• TASK TO CARRY OUT
The number of lines containing "join" is the only answer wanted; work it out from the entries below.

Saved entries:
· · · · ·

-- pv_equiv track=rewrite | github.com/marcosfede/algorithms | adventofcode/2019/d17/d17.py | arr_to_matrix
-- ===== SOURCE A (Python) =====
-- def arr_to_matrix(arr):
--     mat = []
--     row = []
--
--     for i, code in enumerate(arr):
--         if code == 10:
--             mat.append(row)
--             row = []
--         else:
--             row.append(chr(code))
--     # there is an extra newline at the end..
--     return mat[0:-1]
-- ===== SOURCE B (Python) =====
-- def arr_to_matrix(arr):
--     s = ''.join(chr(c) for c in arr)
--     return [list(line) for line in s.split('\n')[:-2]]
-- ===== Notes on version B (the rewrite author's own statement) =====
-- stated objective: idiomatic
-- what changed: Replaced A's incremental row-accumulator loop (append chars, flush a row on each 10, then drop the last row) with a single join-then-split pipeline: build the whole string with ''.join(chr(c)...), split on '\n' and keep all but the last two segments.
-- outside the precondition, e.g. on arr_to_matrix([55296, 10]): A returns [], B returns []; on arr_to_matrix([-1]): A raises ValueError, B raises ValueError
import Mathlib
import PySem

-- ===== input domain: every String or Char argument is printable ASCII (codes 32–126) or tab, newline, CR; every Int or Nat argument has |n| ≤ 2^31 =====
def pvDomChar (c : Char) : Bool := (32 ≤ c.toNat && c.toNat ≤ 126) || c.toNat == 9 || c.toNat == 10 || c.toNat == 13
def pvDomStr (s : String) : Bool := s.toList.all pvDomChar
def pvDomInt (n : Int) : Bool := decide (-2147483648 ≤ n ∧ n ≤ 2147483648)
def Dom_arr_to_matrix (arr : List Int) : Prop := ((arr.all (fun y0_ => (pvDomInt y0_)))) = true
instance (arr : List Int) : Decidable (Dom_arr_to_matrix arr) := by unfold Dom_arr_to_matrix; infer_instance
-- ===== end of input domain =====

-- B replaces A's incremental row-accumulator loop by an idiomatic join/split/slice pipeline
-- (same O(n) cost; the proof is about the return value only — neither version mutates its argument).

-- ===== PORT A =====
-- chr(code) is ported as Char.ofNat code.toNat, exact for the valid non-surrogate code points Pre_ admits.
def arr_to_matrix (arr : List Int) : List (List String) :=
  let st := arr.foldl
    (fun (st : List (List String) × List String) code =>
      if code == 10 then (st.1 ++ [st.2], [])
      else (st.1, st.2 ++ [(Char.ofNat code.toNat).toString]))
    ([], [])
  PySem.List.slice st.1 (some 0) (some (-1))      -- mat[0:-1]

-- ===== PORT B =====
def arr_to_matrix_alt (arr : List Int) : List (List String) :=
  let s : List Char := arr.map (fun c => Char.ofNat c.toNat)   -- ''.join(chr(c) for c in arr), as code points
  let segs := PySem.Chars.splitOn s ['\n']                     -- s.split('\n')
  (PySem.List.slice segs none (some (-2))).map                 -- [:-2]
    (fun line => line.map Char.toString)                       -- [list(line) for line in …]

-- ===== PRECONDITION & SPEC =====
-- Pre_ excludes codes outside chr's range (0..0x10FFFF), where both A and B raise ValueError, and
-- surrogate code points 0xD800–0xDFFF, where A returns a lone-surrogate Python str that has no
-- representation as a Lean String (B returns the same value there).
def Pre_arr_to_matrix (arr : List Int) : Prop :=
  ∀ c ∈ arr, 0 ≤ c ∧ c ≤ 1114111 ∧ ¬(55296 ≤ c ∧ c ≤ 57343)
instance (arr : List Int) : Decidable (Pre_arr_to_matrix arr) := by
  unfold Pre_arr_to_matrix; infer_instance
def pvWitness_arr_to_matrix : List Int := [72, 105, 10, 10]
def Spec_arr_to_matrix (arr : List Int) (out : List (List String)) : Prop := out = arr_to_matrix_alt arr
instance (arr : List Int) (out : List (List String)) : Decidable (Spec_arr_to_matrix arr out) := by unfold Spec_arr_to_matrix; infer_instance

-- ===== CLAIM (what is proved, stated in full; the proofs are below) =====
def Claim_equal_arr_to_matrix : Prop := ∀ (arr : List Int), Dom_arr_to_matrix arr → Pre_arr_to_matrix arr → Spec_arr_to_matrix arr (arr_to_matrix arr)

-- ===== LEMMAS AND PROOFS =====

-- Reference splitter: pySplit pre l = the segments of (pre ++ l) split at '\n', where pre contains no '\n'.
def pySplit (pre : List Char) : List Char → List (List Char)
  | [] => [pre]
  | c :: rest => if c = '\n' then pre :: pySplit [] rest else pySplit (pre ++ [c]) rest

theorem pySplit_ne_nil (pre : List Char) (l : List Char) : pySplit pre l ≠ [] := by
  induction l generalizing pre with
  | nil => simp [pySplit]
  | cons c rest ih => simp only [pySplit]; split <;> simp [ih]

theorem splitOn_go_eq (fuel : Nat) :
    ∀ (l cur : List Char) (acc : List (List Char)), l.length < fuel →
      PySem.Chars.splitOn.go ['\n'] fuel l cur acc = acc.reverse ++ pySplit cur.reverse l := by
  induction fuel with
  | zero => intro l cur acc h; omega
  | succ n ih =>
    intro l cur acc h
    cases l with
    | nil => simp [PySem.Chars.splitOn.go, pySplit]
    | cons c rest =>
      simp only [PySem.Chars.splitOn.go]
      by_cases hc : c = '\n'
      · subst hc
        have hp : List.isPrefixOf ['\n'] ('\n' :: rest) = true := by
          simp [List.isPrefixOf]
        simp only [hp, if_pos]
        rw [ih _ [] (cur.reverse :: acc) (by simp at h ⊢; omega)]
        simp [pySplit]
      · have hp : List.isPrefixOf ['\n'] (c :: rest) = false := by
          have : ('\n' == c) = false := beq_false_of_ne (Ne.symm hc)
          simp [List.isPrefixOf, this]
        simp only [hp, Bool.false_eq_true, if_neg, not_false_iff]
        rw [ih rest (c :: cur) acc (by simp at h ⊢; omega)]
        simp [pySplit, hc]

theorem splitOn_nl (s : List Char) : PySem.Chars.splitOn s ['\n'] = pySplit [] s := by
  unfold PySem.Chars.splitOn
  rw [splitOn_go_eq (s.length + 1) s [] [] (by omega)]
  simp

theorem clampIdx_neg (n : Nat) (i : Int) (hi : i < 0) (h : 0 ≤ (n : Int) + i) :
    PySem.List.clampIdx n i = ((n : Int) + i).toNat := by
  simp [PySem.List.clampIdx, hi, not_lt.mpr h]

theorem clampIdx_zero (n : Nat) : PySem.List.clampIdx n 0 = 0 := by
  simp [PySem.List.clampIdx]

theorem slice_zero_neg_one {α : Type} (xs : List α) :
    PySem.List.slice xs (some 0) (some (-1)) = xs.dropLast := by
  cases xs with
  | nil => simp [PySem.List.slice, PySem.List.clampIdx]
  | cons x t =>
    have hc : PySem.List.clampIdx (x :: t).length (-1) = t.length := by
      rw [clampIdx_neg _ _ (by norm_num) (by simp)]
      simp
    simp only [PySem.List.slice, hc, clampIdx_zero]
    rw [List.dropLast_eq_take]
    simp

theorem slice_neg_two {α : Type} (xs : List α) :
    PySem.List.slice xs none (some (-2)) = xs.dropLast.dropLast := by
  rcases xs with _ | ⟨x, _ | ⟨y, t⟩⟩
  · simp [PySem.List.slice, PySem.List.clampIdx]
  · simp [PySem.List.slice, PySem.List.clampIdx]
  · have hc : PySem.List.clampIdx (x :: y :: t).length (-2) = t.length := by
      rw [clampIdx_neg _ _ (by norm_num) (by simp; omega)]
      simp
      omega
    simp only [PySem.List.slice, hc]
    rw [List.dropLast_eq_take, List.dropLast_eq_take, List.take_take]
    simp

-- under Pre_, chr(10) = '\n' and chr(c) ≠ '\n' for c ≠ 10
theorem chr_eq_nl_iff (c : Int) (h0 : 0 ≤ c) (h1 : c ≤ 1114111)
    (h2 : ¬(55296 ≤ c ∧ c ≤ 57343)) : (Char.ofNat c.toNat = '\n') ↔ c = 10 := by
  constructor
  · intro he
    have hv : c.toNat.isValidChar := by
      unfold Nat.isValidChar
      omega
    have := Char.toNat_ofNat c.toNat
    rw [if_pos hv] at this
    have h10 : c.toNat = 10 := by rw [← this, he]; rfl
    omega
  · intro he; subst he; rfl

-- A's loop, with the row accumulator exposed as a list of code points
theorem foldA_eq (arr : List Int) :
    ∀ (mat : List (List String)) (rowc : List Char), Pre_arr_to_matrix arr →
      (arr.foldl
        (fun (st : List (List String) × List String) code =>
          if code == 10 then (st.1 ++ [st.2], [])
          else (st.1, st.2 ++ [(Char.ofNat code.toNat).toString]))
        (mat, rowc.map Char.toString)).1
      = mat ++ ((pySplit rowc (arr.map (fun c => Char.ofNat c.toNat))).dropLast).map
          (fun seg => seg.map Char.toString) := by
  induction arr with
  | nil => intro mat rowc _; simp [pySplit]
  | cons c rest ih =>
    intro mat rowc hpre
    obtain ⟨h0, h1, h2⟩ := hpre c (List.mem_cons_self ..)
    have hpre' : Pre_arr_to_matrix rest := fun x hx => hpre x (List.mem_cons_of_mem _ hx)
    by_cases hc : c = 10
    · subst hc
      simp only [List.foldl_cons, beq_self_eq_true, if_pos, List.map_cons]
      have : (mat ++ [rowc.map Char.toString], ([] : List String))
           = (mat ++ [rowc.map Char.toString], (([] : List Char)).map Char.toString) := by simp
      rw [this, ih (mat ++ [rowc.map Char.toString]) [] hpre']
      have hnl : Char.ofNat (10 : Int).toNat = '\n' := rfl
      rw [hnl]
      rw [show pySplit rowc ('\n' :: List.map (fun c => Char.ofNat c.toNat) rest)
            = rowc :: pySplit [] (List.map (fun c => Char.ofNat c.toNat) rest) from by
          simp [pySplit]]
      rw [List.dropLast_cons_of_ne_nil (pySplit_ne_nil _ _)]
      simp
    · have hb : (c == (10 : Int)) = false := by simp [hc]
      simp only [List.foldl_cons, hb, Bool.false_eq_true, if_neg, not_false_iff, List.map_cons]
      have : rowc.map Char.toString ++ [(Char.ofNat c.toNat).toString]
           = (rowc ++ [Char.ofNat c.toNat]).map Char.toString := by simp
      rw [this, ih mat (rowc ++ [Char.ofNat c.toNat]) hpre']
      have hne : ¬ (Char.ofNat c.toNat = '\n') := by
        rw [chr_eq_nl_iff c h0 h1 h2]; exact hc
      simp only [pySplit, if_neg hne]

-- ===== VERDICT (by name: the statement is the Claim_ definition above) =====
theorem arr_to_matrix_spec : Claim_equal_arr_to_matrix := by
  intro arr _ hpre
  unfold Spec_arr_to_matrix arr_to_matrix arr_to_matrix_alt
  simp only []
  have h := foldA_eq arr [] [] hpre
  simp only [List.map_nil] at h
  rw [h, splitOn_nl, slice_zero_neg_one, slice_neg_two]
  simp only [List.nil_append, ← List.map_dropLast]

· · · · ·

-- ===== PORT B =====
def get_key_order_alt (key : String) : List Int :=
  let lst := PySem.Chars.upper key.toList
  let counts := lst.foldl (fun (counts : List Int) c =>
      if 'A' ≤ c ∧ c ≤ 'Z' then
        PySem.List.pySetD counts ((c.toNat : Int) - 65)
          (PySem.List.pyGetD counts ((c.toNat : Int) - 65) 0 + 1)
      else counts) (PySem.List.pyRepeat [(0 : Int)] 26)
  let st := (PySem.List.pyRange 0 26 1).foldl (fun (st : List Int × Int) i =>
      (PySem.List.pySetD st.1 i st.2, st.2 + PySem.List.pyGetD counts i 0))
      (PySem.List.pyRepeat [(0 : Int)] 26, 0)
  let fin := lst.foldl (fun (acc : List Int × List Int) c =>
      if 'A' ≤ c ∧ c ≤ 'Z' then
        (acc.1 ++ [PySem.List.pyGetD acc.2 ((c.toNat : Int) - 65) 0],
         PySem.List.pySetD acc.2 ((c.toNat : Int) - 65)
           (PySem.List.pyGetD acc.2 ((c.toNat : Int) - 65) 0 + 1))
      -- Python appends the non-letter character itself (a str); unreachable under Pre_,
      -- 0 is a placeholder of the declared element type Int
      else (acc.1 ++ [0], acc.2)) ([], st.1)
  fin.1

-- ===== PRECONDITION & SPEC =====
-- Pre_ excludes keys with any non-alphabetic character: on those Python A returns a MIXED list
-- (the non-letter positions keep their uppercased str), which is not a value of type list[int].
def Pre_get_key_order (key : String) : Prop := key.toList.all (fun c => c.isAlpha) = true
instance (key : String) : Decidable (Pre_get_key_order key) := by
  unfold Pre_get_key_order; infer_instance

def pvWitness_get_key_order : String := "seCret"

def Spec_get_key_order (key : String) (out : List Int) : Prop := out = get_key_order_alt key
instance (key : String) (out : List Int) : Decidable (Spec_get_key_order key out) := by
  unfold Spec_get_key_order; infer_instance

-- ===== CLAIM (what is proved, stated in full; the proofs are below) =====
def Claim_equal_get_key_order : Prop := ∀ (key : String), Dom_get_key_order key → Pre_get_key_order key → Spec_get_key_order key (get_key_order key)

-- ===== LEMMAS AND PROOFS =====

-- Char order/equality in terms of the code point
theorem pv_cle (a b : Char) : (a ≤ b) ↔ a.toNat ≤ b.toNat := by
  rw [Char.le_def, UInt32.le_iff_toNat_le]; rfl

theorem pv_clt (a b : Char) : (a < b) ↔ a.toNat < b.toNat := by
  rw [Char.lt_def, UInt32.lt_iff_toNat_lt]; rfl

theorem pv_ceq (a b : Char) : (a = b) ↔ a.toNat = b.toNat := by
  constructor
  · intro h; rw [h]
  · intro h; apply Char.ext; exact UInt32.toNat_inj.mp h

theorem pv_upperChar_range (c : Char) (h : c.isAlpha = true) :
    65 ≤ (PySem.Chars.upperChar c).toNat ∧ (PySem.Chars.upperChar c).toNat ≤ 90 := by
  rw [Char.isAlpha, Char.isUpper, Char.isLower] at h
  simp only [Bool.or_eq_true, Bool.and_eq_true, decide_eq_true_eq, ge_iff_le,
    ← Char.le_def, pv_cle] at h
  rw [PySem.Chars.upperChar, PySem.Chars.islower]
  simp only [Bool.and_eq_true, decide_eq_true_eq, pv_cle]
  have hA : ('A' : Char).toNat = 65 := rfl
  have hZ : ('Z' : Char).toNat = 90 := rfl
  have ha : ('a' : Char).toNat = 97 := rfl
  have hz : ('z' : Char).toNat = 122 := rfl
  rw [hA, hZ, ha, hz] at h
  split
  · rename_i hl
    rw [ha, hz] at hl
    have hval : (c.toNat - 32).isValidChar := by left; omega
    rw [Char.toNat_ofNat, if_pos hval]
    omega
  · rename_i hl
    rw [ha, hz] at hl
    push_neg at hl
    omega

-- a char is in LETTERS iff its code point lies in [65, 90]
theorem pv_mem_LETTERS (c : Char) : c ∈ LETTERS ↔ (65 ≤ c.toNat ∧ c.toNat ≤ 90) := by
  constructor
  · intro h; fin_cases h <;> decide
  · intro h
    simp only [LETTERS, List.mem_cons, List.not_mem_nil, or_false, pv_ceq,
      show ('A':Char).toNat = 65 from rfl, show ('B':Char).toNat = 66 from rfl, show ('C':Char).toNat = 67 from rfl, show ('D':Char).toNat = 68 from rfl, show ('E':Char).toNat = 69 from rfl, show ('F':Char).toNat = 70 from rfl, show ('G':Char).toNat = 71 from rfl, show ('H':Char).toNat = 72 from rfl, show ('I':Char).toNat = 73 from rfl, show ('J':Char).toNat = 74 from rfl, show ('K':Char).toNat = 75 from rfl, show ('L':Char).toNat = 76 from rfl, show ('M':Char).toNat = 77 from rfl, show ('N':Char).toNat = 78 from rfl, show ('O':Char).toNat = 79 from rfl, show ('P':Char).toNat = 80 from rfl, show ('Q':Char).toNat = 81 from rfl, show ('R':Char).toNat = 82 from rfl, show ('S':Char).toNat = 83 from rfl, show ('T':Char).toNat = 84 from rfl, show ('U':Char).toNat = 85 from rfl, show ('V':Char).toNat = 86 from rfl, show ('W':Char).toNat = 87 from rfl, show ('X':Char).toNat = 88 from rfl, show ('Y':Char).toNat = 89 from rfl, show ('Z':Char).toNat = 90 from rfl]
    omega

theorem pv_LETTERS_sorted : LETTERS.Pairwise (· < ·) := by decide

· · · · ·

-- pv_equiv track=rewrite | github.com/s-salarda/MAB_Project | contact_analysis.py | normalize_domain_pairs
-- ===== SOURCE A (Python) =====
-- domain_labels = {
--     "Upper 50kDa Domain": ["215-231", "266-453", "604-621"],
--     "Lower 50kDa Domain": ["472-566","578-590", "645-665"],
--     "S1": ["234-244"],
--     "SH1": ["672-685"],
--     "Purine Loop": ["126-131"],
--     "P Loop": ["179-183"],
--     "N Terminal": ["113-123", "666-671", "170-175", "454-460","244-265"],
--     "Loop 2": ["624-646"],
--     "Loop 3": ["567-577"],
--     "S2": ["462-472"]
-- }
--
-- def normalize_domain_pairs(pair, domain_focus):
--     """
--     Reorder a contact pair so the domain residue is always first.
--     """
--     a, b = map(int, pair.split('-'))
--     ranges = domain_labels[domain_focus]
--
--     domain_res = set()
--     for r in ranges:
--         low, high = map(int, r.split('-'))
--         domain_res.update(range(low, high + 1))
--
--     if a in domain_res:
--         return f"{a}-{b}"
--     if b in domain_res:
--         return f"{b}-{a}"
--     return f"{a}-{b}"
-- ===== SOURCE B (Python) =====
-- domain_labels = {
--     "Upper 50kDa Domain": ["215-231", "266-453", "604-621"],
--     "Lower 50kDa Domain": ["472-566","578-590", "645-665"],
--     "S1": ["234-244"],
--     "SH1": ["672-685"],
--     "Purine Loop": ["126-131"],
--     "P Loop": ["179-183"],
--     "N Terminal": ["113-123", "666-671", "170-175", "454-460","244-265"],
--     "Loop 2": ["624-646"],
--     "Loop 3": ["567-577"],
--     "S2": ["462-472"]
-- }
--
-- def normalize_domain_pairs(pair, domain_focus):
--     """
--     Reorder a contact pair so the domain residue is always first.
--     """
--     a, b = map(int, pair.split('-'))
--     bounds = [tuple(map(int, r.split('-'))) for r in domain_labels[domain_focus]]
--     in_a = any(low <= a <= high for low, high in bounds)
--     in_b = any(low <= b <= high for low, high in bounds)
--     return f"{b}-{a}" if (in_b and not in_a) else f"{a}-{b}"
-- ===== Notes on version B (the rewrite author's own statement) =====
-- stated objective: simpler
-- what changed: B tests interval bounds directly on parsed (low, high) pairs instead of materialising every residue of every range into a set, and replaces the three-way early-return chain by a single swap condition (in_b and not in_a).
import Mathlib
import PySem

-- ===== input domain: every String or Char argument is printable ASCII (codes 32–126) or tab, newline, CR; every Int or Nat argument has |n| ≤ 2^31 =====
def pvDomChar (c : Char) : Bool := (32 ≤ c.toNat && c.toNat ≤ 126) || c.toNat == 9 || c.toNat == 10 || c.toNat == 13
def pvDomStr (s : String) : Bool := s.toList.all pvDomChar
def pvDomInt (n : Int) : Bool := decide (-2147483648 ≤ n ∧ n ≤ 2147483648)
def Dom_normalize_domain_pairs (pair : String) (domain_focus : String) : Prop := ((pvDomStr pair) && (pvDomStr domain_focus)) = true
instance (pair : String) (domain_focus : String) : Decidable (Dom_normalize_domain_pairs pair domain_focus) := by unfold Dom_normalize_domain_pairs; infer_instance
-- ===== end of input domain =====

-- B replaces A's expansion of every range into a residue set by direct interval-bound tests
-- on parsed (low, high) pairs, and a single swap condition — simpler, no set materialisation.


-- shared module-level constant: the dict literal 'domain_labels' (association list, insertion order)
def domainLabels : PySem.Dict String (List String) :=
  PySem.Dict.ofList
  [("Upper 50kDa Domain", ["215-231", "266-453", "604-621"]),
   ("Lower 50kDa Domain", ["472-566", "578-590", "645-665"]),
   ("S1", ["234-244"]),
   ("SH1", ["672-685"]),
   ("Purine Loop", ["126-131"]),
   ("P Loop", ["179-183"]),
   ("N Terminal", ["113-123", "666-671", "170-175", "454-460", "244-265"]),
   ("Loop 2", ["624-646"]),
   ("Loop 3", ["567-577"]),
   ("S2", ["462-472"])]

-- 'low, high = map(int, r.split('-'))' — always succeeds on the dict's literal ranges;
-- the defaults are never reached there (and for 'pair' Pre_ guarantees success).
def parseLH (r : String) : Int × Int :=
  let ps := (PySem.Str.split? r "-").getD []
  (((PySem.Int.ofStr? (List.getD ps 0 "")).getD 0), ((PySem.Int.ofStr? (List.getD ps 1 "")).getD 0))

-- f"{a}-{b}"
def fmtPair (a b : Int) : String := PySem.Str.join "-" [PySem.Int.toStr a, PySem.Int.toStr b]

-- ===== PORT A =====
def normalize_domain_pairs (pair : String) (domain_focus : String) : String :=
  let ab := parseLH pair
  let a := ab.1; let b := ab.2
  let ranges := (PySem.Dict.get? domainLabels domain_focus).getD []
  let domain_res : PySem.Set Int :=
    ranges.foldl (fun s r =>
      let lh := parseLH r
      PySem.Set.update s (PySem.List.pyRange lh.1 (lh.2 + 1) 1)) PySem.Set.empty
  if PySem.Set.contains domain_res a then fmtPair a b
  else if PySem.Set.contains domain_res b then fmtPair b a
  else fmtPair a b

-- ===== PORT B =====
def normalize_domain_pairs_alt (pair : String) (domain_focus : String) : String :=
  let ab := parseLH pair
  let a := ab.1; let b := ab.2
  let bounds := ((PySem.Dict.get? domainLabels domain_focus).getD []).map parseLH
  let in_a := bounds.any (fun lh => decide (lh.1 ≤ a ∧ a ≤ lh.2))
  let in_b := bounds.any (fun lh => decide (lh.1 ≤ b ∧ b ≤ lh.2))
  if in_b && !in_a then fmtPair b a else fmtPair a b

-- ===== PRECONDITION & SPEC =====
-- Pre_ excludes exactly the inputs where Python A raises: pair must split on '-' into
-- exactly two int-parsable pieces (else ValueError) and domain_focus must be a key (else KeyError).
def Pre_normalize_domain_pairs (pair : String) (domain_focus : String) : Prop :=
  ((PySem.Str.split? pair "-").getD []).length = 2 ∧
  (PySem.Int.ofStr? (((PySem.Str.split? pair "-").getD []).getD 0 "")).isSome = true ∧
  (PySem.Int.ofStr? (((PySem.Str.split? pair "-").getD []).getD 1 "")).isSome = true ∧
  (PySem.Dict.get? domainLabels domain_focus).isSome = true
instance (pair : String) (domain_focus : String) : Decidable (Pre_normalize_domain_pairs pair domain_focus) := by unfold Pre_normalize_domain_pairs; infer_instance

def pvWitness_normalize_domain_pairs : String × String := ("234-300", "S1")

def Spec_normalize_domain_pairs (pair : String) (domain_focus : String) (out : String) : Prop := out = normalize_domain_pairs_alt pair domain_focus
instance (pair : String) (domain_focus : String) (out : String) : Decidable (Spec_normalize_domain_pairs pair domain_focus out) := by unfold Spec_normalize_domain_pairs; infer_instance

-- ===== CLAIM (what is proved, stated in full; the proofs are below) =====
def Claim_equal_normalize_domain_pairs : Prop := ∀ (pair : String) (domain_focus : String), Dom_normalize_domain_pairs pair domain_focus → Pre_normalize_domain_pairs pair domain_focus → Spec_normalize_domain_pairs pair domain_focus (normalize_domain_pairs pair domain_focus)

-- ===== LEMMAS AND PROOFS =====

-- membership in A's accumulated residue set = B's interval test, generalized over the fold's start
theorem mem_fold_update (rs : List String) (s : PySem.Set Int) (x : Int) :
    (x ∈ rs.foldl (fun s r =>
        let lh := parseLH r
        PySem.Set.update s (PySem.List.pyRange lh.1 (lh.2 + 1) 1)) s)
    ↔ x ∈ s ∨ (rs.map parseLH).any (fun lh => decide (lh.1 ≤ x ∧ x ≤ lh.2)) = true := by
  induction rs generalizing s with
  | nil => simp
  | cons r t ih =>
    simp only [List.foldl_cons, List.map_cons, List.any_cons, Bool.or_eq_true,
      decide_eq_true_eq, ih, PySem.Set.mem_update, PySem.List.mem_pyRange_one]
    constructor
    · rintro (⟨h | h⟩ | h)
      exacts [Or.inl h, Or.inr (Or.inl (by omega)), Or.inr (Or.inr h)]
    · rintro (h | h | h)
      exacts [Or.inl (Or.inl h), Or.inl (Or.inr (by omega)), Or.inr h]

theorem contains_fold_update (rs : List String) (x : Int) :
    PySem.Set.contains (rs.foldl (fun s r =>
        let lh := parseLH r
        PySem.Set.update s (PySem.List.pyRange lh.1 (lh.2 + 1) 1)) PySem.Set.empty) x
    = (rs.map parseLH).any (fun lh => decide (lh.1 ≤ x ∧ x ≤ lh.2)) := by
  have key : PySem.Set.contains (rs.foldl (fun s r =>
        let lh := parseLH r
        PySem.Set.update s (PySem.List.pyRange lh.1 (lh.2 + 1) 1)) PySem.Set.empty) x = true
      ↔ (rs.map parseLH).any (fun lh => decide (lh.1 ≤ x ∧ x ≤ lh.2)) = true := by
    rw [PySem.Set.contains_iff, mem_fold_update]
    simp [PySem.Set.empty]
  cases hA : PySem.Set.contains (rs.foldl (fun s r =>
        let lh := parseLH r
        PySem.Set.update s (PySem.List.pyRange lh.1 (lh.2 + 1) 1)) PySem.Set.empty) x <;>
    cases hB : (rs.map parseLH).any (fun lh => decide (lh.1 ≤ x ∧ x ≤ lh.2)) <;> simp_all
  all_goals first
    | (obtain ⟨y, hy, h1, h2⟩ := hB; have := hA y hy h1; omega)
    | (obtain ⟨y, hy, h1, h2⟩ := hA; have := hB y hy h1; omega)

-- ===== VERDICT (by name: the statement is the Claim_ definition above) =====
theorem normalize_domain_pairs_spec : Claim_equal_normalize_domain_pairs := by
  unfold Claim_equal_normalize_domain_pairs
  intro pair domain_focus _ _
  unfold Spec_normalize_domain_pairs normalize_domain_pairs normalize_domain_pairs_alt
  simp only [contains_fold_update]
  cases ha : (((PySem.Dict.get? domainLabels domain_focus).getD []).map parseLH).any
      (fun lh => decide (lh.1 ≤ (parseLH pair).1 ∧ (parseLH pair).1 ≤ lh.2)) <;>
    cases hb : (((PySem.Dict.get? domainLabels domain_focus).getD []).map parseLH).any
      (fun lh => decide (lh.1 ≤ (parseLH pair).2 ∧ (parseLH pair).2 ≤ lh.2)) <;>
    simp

· · · · ·

• REPLY TO THE TASK
5